There were other disputes that chipped away at the club’s veneer. As the Red Scare unfolded, J. Edgar Hoover, Roy Cohn and Joseph McCarthy—men who all knew the power of celebrity—appeared at the Stork Club more frequently. Then, in 1951, famed black entertainer Josephine Baker claimed the club had refused her service.
“The Stork discriminates against everybody,” Winchell offered in weak defense. “It’s a snob joint.”

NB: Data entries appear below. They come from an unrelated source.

-- pv_equiv track=rewrite | github.com/914491719/Data-Mining-Experiment | 《机器学习与数据挖掘实验》02/实验2.py | Max_3_fun
-- ===== SOURCE A (Python) =====
-- def Max_3_fun(S_coefficient,ignore):
--     re=[0,0,0]
--     rank=[0,0,0]
--     index=0
--     for i in S_coefficient:
--         if ignore==index:
--             index += 1
--             continue
--         for j in range(0, 3):
--             if i > re[j]:
--                 re.insert(j,i)
--                 rank.insert(j,index)
--                 break
--         index += 1
--
--     return rank[0],rank[1],rank[2]
-- ===== SOURCE B (Python) =====
-- def Max_3_fun(S_coefficient, ignore):
--     pairs = sorted(
--         ((v, idx) for idx, v in enumerate(S_coefficient) if idx != ignore and v > 0),
--         key=lambda p: p[0], reverse=True)
--     top = [p[1] for p in pairs[:3]] + [0, 0, 0]
--     return top[0], top[1], top[2]
-- ===== Notes on version B (the rewrite author's own statement) =====
-- stated objective: simpler
-- what changed: Replaces the hand-maintained insertion of each value into growing re/rank sentinel lists with one filter (skip the ignored index and non-positive values), one stable descending sort of (value, index) pairs, and taking the first three indices padded with zeros.
import Mathlib
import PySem

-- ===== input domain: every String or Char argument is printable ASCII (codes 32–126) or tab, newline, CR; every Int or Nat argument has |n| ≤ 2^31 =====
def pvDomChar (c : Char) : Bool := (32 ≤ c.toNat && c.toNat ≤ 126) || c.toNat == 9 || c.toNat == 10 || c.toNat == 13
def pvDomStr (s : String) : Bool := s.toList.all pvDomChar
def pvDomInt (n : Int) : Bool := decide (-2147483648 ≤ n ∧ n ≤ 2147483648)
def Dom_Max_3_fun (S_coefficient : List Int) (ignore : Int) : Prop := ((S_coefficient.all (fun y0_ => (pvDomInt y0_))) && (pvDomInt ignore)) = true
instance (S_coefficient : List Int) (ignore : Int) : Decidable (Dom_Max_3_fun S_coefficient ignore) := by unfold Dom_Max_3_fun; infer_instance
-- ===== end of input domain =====

-- B replaces A's per-element insertion into growing sentinel lists by one filter + one
-- stable descending sort of (value, index) pairs, taking the first three indices padded
-- with zeros (objective: simpler).

-- ===== PORT A =====
-- inner 'for j in range(0, 3): if i > re[j]: …insert…; break' loop.
-- re always has length ≥ 3 (it starts as [0,0,0] and only grows), so re[j] for
-- j ∈ {0,1,2} never raises; pyGetD with default 0 is exact here.
def Max3A_inner (v idx : Int) (re rank : List Int) : List Int → List Int × List Int
  | [] => (re, rank)
  | j :: rest =>
    if v > PySem.List.pyGetD re j 0 then
      (PySem.List.insert re j v, PySem.List.insert rank j idx)
    else Max3A_inner v idx re rank rest

-- outer 'for i in S_coefficient' loop carrying re, rank and the index counter
def Max3A_loop (ignore : Int) : List Int → Int → List Int → List Int → List Int × List Int
  | [], _, re, rank => (re, rank)
  | v :: rest, index, re, rank =>
    if ignore == index then Max3A_loop ignore rest (index + 1) re rank
    else
      let p := Max3A_inner v index re rank (PySem.List.pyRange 0 3 1)
      Max3A_loop ignore rest (index + 1) p.1 p.2

-- rank always has length ≥ 3, so rank[0], rank[1], rank[2] never raise; pyGetD is exact.
def Max_3_fun (S_coefficient : List Int) (ignore : Int) : Int × Int × Int :=
  let p := Max3A_loop ignore S_coefficient 0 [0, 0, 0] [0, 0, 0]
  (PySem.List.pyGetD p.2 0 0, PySem.List.pyGetD p.2 1 0, PySem.List.pyGetD p.2 2 0)

-- ===== PORT B =====
-- top always has length ≥ 3 (three zeros appended), so top[0..2] never raise; pyGetD is exact.
def Max_3_fun_alt (S_coefficient : List Int) (ignore : Int) : Int × Int × Int :=
  let pairs := PySem.List.sorted
    (((PySem.List.enumerate S_coefficient).filter
        (fun p => p.1 != ignore && p.2 > 0)).map (fun p => (p.2, p.1)))
    (fun p => p.1) true
  let top := (PySem.List.slice pairs none (some 3)).map (fun p => p.2) ++ [0, 0, 0]
  (PySem.List.pyGetD top 0 0, PySem.List.pyGetD top 1 0, PySem.List.pyGetD top 2 0)

-- ===== PRECONDITION & SPEC =====
def Spec_Max_3_fun (S_coefficient : List Int) (ignore : Int) (out : Int × Int × Int) : Prop := out = Max_3_fun_alt S_coefficient ignore
instance (S_coefficient : List Int) (ignore : Int) (out : Int × Int × Int) : Decidable (Spec_Max_3_fun S_coefficient ignore out) := by unfold Spec_Max_3_fun; infer_instance

-- ===== CLAIM (what is proved, stated in full; the proofs are below) =====
def Claim_equal_Max_3_fun : Prop := ∀ (S_coefficient : List Int) (ignore : Int), Dom_Max_3_fun S_coefficient ignore → Spec_Max_3_fun S_coefficient ignore (Max_3_fun S_coefficient ignore)

-- ===== LEMMAS AND PROOFS =====

-- first three entries of a list, padded with A's 0 sentinels
def pad3 (l : List Int) : List Int := (l ++ [0, 0, 0]).take 3

-- B's fold step (what sorted(…, reverse=True) unfolds to via sorted_rev_eq_foldl_insertBy)
def insStep (acc : List (Int × Int)) (x : Int × Int) : List (Int × Int) :=
  PySem.List.insertBy (fun a b => decide (b.1 < a.1)) x acc

-- the pairs B builds from the suffix of the enumeration starting at index s,
-- folded into an accumulator
def accOf (ignore : Int) (xs : List Int) (s : Int) (acc : List (Int × Int)) : List (Int × Int) :=
  (((PySem.List.enumerate xs s).filter (fun p => p.1 != ignore && p.2 > 0)).map
      (fun p => (p.2, p.1))).foldl insStep acc

lemma take3_shape (l : List Int) (a b c : Int) (h : l.take 3 = [a, b, c]) :
    ∃ t, l = a :: b :: c :: t := by
  match l with
  | [] => simp at h
  | [x] => simp at h
  | [x, y] => simp at h
  | x :: y :: z :: t =>
    simp [List.take] at h
    exact ⟨t, by simp [h.1, h.2.1, h.2.2]⟩

lemma mem_pad3 (l : List Int) (x : Int) (hx : x ∈ pad3 l) : x ∈ l ∨ x = 0 := by
  unfold pad3 at hx
  have := List.mem_of_mem_take hx
  rcases List.mem_append.mp this with h | h
  · exact Or.inl h
  · right; simpa using h

lemma pyRange3 : PySem.List.pyRange 0 3 1 = [0, 1, 2] := by decide

-- Python's re[1] / re[2] on a list of length ≥ 3
lemma pyGetD_one_cons3 (a b c : Int) (t : List Int) :
    PySem.List.pyGetD (a :: b :: c :: t) 1 0 = b := by
  simp [PySem.List.pyGetD, PySem.List.pyGet?, PySem.List.pyIdx?]
  rw [if_pos (by omega)]
  simp

lemma pyGetD_two_cons3 (a b c : Int) (t : List Int) :
    PySem.List.pyGetD (a :: b :: c :: t) 2 0 = c := by
  simp [PySem.List.pyGetD, PySem.List.pyGet?, PySem.List.pyIdx?]
  rw [if_pos (by omega)]
  simp

-- Python's list.insert at positions 1 and 2 on a list of length ≥ 3
lemma insert_one_cons3 (a b c v : Int) (t : List Int) :
    PySem.List.insert (a :: b :: c :: t) 1 v = a :: v :: b :: c :: t := by
  rw [PySem.List.insert_ofNat _ 1 v (by simp)]
  simp

lemma insert_two_cons3 (a b c v : Int) (t : List Int) :
    PySem.List.insert (a :: b :: c :: t) 2 v = a :: b :: v :: c :: t := by
  rw [PySem.List.insert_ofNat _ 2 v (by simp)]
  simp [List.take, List.drop]

-- the inner loop on a value that cannot beat any slot (v ≤ 0) leaves the state unchanged
lemma pad3_shape (l : List Int) : ∃ a b c, pad3 l = [a, b, c] := by
  rcases l with _ | ⟨p, _ | ⟨q, _ | ⟨r, u⟩⟩⟩
  · exact ⟨0, 0, 0, by simp [pad3]⟩
  · exact ⟨p, 0, 0, by simp [pad3]⟩
  · exact ⟨p, q, 0, by simp [pad3]⟩
  · exact ⟨p, q, r, by simp [pad3]⟩

-- the inner loop on a value that cannot beat any slot (v ≤ 0) leaves the state unchanged
lemma inner_skip (v idx : Int) (re rank : List Int) (acc : List (Int × Int))
    (hv : ∀ p ∈ acc, 0 < p.1)
    (hre : re.take 3 = pad3 (acc.map Prod.fst))
    (hvle : v ≤ 0) :
    Max3A_inner v idx re rank (PySem.List.pyRange 0 3 1) = (re, rank) := by
  obtain ⟨a, b, c, hpad⟩ := pad3_shape (acc.map Prod.fst)
  obtain ⟨t, rfl⟩ := take3_shape re a b c (hre.trans hpad)
  have hnn : ∀ x ∈ pad3 (acc.map Prod.fst), 0 ≤ x := by
    intro x hx
    rcases mem_pad3 _ _ hx with h | h
    · rcases List.mem_map.mp h with ⟨p, hp, rfl⟩; exact le_of_lt (hv p hp)
    · omega
  have ha : 0 ≤ a := hnn a (by rw [hpad]; simp)
  have hb : 0 ≤ b := hnn b (by rw [hpad]; simp)
  have hc : 0 ≤ c := hnn c (by rw [hpad]; simp)
  rw [pyRange3]
  simp only [Max3A_inner, PySem.List.pyGetD_zero_cons]
  rw [if_neg (by omega)]
  rw [pyGetD_one_cons3, if_neg (by omega), pyGetD_two_cons3, if_neg (by omega)]

-- the inner loop on a positive value performs exactly B's stable descending insertion,
-- viewed through the first three slots
lemma inner_insert (v idx : Int) (re rank : List Int) (acc : List (Int × Int))
    (hre : re.take 3 = pad3 (acc.map Prod.fst))
    (hrank : rank.take 3 = pad3 (acc.map Prod.snd))
    (hvpos : 0 < v) :
    (Max3A_inner v idx re rank (PySem.List.pyRange 0 3 1)).1.take 3
        = pad3 ((insStep acc (v, idx)).map Prod.fst)
    ∧ (Max3A_inner v idx re rank (PySem.List.pyRange 0 3 1)).2.take 3
        = pad3 ((insStep acc (v, idx)).map Prod.snd) := by
  obtain ⟨a, b, c, hpad⟩ := pad3_shape (acc.map Prod.fst)
  obtain ⟨a', b', c', hpad'⟩ := pad3_shape (acc.map Prod.snd)
  obtain ⟨t, rfl⟩ := take3_shape re a b c (hre.trans hpad)
  obtain ⟨u, rfl⟩ := take3_shape rank a' b' c' (hrank.trans hpad')
  rw [pyRange3]
  rcases acc with _ | ⟨p, _ | ⟨q, _ | ⟨r, w⟩⟩⟩
  · simp [pad3] at hpad hpad'
    obtain ⟨rfl, rfl, rfl⟩ := hpad
    obtain ⟨rfl, rfl, rfl⟩ := hpad'
    simp [Max3A_inner, insStep, PySem.List.insertBy, PySem.List.insert_zero, pad3, hvpos]
  · simp [pad3] at hpad hpad'
    obtain ⟨rfl, rfl, rfl⟩ := hpad
    obtain ⟨rfl, rfl, rfl⟩ := hpad'
    by_cases h0 : p.1 < v
    · simp [Max3A_inner, insStep, PySem.List.insertBy, PySem.List.insert_zero, pad3, h0]
    · simp [Max3A_inner, insStep, PySem.List.insertBy,
        pyGetD_one_cons3, insert_one_cons3, pad3, h0, hvpos]
  · simp [pad3] at hpad hpad'
    obtain ⟨rfl, rfl, rfl⟩ := hpad
    obtain ⟨rfl, rfl, rfl⟩ := hpad'
    by_cases h0 : p.1 < v
    · simp [Max3A_inner, insStep, PySem.List.insertBy, PySem.List.insert_zero, pad3, h0]
    · by_cases h1 : q.1 < v
      · simp [Max3A_inner, insStep, PySem.List.insertBy,
          pyGetD_one_cons3, insert_one_cons3, pad3, h0, h1]
      · simp [Max3A_inner, insStep, PySem.List.insertBy,
          pyGetD_one_cons3, pyGetD_two_cons3, insert_two_cons3, pad3, h0, h1, hvpos]
  · simp [pad3] at hpad hpad'
    obtain ⟨rfl, rfl, rfl⟩ := hpad
    obtain ⟨rfl, rfl, rfl⟩ := hpad'
    by_cases h0 : p.1 < v
    · simp [Max3A_inner, insStep, PySem.List.insertBy, PySem.List.insert_zero, pad3, h0]
    · by_cases h1 : q.1 < v
      · simp [Max3A_inner, insStep, PySem.List.insertBy,
          pyGetD_one_cons3, insert_one_cons3, pad3, h0, h1]
      · by_cases h2 : r.1 < v
        · simp [Max3A_inner, insStep, PySem.List.insertBy,
            pyGetD_one_cons3, pyGetD_two_cons3, insert_two_cons3, pad3, h0, h1, h2]
        · simp [Max3A_inner, insStep, PySem.List.insertBy,
            pyGetD_one_cons3, pyGetD_two_cons3, pad3, h0, h1, h2]

-- one step of B's pair list: the three shapes of the head of the enumeration
lemma accOf_cons (ignore v : Int) (rest : List Int) (index : Int) (acc : List (Int × Int)) :
    accOf ignore (v :: rest) index acc
      = if index ≠ ignore ∧ 0 < v then accOf ignore rest (index + 1) (insStep acc (v, index))
        else accOf ignore rest (index + 1) acc := by
  unfold accOf
  rw [PySem.List.enumerate_cons]
  by_cases h1 : index = ignore
  · simp [h1]
  · by_cases h2 : 0 < v <;> simp [h1, h2]

-- main loop invariant: A's first three slots track B's insertion fold
lemma loop_inv (ignore : Int) (xs : List Int) (index : Int) (acc : List (Int × Int))
    (re rank : List Int)
    (hv : ∀ p ∈ acc, 0 < p.1)
    (hre : re.take 3 = pad3 (acc.map Prod.fst))
    (hrank : rank.take 3 = pad3 (acc.map Prod.snd)) :
    (Max3A_loop ignore xs index re rank).1.take 3
        = pad3 ((accOf ignore xs index acc).map Prod.fst)
    ∧ (Max3A_loop ignore xs index re rank).2.take 3
        = pad3 ((accOf ignore xs index acc).map Prod.snd) := by
  induction xs generalizing index acc re rank with
  | nil =>
    unfold accOf
    simp [Max3A_loop, PySem.List.enumerate]
    exact ⟨hre, hrank⟩
  | cons v rest ih =>
    rw [accOf_cons]
    by_cases hig : ignore = index
    · rw [if_neg (by omega)]
      have hA : Max3A_loop ignore (v :: rest) index re rank
          = Max3A_loop ignore rest (index + 1) re rank := by
        simp [Max3A_loop, hig]
      rw [hA]
      exact ih (index + 1) acc re rank hv hre hrank
    · by_cases hpos : 0 < v
      · rw [if_pos ⟨by omega, hpos⟩]
        have hA : Max3A_loop ignore (v :: rest) index re rank
            = Max3A_loop ignore rest (index + 1)
                (Max3A_inner v index re rank (PySem.List.pyRange 0 3 1)).1
                (Max3A_inner v index re rank (PySem.List.pyRange 0 3 1)).2 := by
          simp [Max3A_loop, hig]
        obtain ⟨hre', hrank'⟩ := inner_insert v index re rank acc hre hrank hpos
        have hv' : ∀ p ∈ insStep acc (v, index), 0 < p.1 := by
          intro p hp
          rcases (PySem.List.mem_insertBy _ _ _ _).mp hp with rfl | hp
          · exact hpos
          · exact hv p hp
        rw [hA]
        exact ih (index + 1) (insStep acc (v, index)) _ _ hv' hre' hrank'
      · rw [if_neg (by tauto)]
        have hA : Max3A_loop ignore (v :: rest) index re rank
            = Max3A_loop ignore rest (index + 1) re rank := by
          simp [Max3A_loop, hig,
            inner_skip v index re rank acc hv hre (by omega)]
        rw [hA]
        exact ih (index + 1) acc re rank hv hre hrank

lemma pad3_take (l : List Int) : pad3 l = (l.take 3 ++ [0, 0, 0]).take 3 := by
  rcases l with _ | ⟨p, _ | ⟨q, _ | ⟨r, u⟩⟩⟩ <;> simp [pad3]

-- B's sorted pair list, named for the proofs
def Bpairs (S : List Int) (ignore : Int) : List (Int × Int) :=
  PySem.List.sorted
    (((PySem.List.enumerate S).filter (fun p => p.1 != ignore && p.2 > 0)).map
      (fun p => (p.2, p.1))) (fun p => p.1) true

-- ===== VERDICT (by name: the statement is the Claim_ definition above) =====
theorem Max_3_fun_spec : Claim_equal_Max_3_fun := by
  intro S ignore _
  obtain ⟨h1, h2⟩ := loop_inv ignore S 0 [] [0, 0, 0] [0, 0, 0]
    (by simp) (by simp [pad3]) (by simp [pad3])
  have hpairs : Bpairs S ignore = accOf ignore S 0 [] := by
    rw [Bpairs, PySem.List.sorted_rev_eq_foldl_insertBy]
    rfl
  rw [← hpairs] at h2
  obtain ⟨x, y, z, hp3⟩ := pad3_shape ((Bpairs S ignore).map Prod.snd)
  obtain ⟨t, ht⟩ := take3_shape _ x y z (h2.trans hp3)
  have hsl : PySem.List.slice (Bpairs S ignore) none (some 3) = (Bpairs S ignore).take 3 := by
    simpa using PySem.List.slice_to_natCast (Bpairs S ignore) 3
  have htop : (((PySem.List.slice (Bpairs S ignore) none (some 3)).map
      (fun p : Int × Int => p.2)) ++ [0, 0, 0]).take 3 = [x, y, z] := by
    rw [hsl, List.map_take, show (fun p : Int × Int => p.2) = Prod.snd from rfl,
      ← pad3_take, hp3]
  obtain ⟨t', ht'⟩ := take3_shape _ x y z htop
  show (PySem.List.pyGetD (Max3A_loop ignore S 0 [0, 0, 0] [0, 0, 0]).2 0 0,
        PySem.List.pyGetD (Max3A_loop ignore S 0 [0, 0, 0] [0, 0, 0]).2 1 0,
        PySem.List.pyGetD (Max3A_loop ignore S 0 [0, 0, 0] [0, 0, 0]).2 2 0)
      = (PySem.List.pyGetD (((PySem.List.slice (Bpairs S ignore) none (some 3)).map
            (fun p : Int × Int => p.2)) ++ [0, 0, 0]) 0 0,
         PySem.List.pyGetD (((PySem.List.slice (Bpairs S ignore) none (some 3)).map
            (fun p : Int × Int => p.2)) ++ [0, 0, 0]) 1 0,
         PySem.List.pyGetD (((PySem.List.slice (Bpairs S ignore) none (some 3)).map
            (fun p : Int × Int => p.2)) ++ [0, 0, 0]) 2 0)
  rw [ht, ht']
  simp [PySem.List.pyGetD_zero_cons, pyGetD_one_cons3, pyGetD_two_cons3]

The club grew quieter, the lines shorter. In 1963 the establishment, which had never needed to promote itself, began advertising that it had a hamburger and fries deal for $1.99. That’s when the old-timers knew it was over. The Stork Club lingered two more years until it was finally shuttered. Billingsley died shortly thereafter.
The site’s new owner demolished it, turning “New York’s New Yorkiest place” into something entirely different. The location was converted into Paley Park, a break in the skyline featuring patches of trees, seating and a waterfall designed to—perhaps ironically—drown out the city’s noise.